Task prompt: Please quote exactly the opening lines of the data, from the first line to the one where "-- stated objective: alternative" appears.

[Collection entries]
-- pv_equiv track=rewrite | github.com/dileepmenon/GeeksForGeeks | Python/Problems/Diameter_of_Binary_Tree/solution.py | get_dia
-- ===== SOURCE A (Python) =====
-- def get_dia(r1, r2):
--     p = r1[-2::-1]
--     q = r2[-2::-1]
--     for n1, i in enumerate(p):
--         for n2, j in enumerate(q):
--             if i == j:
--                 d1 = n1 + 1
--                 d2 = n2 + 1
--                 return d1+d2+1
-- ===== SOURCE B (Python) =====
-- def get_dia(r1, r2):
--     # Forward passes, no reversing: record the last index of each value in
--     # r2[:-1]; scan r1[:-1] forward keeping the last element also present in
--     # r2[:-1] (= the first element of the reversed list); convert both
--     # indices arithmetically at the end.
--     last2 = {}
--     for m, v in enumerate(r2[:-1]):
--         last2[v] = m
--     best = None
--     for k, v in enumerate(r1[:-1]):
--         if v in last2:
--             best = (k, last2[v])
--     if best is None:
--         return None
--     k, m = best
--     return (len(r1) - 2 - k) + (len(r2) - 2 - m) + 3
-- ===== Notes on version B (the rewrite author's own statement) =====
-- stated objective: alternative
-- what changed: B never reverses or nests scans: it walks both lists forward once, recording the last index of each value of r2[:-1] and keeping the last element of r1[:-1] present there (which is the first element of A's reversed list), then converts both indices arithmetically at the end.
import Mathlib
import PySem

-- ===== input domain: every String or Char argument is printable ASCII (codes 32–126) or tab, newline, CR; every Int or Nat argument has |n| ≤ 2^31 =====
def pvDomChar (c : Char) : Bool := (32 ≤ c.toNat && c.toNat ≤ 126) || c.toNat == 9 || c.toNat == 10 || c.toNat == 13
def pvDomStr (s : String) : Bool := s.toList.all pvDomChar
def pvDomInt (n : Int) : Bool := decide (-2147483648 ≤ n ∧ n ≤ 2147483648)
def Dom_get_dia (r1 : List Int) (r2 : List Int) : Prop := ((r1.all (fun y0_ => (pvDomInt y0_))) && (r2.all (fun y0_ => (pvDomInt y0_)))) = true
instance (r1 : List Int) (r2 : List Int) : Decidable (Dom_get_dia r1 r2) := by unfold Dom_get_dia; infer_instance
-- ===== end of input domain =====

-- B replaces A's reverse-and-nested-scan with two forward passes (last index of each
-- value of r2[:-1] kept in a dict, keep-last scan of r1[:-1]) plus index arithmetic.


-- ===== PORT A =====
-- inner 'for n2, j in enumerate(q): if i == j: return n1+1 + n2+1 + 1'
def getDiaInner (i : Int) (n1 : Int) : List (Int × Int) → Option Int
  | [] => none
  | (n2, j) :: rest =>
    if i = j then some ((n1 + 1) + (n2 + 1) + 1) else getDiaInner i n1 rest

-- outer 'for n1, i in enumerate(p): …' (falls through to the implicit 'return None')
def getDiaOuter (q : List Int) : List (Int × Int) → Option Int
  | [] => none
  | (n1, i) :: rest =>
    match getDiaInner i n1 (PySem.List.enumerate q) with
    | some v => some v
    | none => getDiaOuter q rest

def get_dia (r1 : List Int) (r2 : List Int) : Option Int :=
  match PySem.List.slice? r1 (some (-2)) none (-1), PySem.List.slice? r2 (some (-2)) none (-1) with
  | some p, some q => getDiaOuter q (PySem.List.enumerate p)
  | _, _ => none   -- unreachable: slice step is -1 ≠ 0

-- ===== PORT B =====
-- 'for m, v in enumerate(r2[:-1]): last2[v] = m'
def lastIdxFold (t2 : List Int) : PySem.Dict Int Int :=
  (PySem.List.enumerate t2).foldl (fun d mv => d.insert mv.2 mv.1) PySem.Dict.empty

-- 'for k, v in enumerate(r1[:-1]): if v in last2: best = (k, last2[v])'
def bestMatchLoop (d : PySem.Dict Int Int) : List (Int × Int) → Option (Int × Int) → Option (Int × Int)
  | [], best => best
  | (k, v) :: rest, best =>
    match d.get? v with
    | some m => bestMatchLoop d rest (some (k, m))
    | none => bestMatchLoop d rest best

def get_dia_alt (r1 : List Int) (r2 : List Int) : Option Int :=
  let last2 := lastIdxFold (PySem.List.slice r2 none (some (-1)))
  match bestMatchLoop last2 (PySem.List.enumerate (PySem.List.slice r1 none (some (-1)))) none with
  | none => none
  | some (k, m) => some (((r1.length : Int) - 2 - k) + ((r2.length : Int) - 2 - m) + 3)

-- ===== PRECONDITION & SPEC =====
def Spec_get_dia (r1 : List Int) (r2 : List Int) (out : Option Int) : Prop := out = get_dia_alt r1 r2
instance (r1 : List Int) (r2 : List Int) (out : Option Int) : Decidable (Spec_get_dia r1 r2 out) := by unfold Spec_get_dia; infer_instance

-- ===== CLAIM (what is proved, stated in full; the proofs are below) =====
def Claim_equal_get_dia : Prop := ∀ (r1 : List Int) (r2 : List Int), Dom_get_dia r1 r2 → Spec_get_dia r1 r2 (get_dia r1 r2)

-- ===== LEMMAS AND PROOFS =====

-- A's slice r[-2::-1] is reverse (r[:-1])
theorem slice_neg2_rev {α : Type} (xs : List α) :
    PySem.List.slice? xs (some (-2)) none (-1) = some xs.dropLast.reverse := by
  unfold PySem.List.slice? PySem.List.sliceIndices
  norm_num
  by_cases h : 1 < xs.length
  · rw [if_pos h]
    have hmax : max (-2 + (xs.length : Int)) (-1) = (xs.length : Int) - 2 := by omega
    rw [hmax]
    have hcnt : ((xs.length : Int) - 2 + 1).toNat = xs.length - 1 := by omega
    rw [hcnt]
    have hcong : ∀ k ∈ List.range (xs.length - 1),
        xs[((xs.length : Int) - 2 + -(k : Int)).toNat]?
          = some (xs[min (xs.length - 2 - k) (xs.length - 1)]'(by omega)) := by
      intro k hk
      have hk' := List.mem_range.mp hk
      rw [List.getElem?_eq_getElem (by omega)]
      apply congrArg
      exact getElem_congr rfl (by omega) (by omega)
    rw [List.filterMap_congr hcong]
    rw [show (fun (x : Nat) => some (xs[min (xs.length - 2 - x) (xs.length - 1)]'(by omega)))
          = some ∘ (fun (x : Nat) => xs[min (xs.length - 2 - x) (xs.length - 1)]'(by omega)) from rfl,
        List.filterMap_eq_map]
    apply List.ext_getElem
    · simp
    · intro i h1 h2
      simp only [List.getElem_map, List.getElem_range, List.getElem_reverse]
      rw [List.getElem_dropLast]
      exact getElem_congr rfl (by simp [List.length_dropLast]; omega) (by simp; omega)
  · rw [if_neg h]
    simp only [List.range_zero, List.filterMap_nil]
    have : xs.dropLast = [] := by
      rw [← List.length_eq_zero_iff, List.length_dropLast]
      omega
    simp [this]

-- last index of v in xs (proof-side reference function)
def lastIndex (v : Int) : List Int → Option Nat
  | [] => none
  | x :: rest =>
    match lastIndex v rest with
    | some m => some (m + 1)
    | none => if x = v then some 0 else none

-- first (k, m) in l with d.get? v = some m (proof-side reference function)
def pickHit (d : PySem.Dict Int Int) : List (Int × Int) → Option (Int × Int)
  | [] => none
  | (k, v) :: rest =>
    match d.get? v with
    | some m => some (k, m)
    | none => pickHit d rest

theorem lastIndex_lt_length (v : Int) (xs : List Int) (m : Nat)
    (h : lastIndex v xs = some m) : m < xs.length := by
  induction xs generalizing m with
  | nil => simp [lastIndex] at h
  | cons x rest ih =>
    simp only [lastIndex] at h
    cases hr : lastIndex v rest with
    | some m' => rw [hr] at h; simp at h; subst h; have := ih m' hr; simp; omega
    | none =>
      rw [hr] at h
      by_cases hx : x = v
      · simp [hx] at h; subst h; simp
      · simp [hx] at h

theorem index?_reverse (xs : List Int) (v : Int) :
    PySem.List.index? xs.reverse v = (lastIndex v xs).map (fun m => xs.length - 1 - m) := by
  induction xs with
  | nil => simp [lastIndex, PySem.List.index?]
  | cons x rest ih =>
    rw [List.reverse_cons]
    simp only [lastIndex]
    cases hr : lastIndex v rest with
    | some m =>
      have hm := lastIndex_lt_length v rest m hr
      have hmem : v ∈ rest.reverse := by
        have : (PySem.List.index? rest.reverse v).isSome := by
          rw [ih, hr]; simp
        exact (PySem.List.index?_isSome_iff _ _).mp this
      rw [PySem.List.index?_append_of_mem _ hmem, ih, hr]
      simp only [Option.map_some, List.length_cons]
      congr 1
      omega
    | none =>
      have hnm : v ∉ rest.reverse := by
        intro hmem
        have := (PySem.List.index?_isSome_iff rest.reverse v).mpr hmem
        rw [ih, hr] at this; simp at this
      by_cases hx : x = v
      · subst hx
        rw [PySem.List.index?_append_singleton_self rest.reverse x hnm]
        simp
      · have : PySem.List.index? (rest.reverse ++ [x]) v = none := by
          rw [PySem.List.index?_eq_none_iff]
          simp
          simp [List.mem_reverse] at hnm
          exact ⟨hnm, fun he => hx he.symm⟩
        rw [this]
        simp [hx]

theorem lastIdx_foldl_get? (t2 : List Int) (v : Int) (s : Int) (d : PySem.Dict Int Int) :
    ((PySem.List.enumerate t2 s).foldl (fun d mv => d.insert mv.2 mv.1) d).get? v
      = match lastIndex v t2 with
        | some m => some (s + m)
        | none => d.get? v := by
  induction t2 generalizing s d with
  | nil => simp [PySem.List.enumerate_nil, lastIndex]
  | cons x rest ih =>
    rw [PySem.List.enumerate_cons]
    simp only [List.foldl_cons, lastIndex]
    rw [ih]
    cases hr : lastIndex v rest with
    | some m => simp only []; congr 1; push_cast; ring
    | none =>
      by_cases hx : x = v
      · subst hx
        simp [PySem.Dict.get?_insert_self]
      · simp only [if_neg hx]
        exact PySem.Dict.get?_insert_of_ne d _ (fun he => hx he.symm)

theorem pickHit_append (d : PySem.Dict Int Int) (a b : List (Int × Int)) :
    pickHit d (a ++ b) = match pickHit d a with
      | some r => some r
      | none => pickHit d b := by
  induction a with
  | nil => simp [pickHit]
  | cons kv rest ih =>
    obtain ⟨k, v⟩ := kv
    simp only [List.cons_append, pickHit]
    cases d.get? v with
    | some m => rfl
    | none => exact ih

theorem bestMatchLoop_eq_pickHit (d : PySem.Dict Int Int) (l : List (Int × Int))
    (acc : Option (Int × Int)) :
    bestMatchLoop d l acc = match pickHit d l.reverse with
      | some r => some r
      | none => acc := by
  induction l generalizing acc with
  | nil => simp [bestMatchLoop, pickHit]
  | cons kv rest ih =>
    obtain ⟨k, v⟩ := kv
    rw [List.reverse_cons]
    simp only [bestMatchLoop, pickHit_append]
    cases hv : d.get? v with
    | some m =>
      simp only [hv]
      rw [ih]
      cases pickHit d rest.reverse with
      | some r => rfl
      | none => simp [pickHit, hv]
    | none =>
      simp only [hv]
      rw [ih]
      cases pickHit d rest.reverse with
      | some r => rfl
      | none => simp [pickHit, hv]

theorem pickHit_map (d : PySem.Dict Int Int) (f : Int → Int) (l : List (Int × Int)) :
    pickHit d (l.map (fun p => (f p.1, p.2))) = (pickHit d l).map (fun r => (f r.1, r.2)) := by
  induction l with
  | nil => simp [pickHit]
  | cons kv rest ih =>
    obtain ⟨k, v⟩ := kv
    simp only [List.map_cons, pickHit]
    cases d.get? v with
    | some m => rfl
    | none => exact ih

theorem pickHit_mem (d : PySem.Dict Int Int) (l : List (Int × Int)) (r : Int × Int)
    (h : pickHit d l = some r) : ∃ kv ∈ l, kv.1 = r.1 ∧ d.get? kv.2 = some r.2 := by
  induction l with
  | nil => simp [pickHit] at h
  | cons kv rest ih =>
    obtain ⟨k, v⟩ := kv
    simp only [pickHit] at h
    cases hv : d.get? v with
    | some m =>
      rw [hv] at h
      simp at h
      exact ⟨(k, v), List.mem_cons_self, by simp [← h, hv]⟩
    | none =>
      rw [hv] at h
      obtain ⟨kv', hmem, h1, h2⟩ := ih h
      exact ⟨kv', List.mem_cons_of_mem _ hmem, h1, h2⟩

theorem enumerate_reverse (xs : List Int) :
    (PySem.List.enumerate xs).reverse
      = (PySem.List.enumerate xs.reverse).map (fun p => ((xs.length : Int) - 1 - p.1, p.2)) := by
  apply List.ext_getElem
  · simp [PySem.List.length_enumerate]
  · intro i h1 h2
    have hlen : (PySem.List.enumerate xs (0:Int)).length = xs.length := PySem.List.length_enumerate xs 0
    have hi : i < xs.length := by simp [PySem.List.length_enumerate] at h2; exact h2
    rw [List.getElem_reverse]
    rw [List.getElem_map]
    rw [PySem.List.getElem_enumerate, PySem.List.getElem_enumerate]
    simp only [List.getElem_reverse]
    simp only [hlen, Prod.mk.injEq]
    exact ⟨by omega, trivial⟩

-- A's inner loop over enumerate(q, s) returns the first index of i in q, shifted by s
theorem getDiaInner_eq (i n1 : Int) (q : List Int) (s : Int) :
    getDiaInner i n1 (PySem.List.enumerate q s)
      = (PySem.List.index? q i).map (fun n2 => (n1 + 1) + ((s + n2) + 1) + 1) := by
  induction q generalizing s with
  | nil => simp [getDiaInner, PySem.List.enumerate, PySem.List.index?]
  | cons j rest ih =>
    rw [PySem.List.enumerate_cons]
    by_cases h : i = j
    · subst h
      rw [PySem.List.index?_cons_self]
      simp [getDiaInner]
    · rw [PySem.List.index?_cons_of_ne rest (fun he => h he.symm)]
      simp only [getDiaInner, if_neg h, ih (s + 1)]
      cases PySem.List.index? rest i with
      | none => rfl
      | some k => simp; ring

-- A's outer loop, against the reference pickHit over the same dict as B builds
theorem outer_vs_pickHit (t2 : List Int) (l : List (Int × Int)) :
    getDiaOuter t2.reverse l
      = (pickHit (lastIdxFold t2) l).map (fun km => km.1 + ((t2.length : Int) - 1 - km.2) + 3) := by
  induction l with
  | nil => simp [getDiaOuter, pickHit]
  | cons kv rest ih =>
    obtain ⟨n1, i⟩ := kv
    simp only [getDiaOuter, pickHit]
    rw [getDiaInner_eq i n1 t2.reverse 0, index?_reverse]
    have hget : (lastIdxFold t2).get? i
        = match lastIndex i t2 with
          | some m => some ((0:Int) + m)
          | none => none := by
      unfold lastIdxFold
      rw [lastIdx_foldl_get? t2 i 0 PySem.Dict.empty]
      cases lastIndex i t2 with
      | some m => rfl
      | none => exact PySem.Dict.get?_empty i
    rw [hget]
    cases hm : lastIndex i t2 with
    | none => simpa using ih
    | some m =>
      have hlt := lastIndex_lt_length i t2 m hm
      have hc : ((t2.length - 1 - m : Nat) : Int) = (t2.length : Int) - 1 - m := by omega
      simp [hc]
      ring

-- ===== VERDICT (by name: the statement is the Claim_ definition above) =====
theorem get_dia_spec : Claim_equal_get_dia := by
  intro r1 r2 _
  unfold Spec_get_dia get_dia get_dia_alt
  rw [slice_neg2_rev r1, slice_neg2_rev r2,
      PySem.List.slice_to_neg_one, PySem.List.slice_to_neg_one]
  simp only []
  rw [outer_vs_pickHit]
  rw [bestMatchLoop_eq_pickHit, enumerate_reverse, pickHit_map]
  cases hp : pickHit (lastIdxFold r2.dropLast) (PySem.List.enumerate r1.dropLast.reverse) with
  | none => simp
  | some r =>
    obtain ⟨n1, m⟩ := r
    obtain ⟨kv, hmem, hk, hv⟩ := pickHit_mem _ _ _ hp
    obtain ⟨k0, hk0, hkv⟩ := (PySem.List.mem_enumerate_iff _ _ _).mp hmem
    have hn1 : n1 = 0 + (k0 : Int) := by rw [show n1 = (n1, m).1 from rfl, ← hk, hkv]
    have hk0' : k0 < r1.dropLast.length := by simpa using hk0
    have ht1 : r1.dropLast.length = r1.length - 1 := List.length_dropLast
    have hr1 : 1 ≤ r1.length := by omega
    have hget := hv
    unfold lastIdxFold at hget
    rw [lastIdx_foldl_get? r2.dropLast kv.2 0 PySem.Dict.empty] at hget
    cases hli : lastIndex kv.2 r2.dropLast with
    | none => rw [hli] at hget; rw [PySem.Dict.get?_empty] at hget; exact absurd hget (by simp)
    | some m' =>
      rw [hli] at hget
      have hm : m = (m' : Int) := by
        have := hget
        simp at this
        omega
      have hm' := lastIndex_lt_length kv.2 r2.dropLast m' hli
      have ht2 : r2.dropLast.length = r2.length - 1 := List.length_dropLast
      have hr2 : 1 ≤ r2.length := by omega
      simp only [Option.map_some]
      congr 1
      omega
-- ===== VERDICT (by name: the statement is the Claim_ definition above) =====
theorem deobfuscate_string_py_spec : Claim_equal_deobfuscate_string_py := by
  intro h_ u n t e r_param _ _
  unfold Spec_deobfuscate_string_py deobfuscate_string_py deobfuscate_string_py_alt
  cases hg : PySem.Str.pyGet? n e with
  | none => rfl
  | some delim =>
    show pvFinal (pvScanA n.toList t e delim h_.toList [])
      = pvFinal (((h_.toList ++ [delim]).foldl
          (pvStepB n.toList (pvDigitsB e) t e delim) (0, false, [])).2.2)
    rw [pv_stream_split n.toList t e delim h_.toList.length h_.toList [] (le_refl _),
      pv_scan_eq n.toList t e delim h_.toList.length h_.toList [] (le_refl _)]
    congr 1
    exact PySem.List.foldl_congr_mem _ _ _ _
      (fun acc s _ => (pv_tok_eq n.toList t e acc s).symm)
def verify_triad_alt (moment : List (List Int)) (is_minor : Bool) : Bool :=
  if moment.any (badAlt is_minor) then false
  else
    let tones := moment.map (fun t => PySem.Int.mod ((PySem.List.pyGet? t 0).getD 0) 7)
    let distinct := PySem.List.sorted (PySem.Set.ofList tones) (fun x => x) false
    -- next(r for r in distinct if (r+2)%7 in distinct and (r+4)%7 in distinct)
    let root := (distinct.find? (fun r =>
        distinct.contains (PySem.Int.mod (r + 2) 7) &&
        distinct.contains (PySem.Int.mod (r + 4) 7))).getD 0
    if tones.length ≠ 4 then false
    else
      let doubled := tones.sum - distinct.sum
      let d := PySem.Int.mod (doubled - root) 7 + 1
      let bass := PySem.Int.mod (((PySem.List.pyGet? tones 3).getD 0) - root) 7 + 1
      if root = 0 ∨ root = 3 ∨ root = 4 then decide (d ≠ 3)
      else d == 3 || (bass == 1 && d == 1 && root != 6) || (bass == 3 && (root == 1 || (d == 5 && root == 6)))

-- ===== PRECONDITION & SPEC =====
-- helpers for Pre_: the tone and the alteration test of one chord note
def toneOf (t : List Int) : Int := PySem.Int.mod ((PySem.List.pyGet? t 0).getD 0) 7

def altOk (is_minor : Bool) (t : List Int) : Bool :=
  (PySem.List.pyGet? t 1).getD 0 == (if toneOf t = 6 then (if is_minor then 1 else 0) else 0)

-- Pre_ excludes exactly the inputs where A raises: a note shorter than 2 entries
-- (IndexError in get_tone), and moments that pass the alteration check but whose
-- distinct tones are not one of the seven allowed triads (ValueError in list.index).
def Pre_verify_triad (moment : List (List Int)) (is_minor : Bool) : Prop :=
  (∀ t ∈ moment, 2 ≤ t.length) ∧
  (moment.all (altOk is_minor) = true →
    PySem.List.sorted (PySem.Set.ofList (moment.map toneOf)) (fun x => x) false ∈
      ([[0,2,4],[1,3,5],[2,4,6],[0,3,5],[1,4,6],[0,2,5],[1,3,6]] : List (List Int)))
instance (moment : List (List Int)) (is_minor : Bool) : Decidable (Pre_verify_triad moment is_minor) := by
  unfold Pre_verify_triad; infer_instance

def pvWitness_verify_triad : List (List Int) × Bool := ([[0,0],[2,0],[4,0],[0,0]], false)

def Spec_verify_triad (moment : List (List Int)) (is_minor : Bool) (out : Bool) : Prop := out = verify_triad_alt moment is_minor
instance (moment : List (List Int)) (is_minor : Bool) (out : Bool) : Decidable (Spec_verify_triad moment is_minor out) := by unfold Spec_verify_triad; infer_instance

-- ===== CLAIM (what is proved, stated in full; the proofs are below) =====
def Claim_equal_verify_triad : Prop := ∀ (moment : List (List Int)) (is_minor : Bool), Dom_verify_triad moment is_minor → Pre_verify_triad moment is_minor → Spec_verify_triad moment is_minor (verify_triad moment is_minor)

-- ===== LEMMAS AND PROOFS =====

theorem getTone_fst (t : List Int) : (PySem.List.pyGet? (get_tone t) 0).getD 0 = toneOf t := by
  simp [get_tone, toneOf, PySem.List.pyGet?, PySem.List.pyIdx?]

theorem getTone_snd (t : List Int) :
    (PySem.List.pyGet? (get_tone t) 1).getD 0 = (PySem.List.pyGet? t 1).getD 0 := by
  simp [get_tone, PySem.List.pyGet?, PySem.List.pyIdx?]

Answer to this problem:
-- pv_equiv track=rewrite | github.com/dileepmenon/GeeksForGeeks | Python/Problems/Diameter_of_Binary_Tree/solution.py | get_dia
-- ===== SOURCE A (Python) =====
-- def get_dia(r1, r2):
--     p = r1[-2::-1]
--     q = r2[-2::-1]
--     for n1, i in enumerate(p):
--         for n2, j in enumerate(q):
--             if i == j:
--                 d1 = n1 + 1
--                 d2 = n2 + 1
--                 return d1+d2+1
-- ===== SOURCE B (Python) =====
-- def get_dia(r1, r2):
--     # Forward passes, no reversing: record the last index of each value in
--     # r2[:-1]; scan r1[:-1] forward keeping the last element also present in
--     # r2[:-1] (= the first element of the reversed list); convert both
--     # indices arithmetically at the end.
--     last2 = {}
--     for m, v in enumerate(r2[:-1]):
--         last2[v] = m
--     best = None
--     for k, v in enumerate(r1[:-1]):
--         if v in last2:
--             best = (k, last2[v])
--     if best is None:
--         return None
--     k, m = best
--     return (len(r1) - 2 - k) + (len(r2) - 2 - m) + 3
-- ===== Notes on version B (the rewrite author's own statement) =====
-- stated objective: alternative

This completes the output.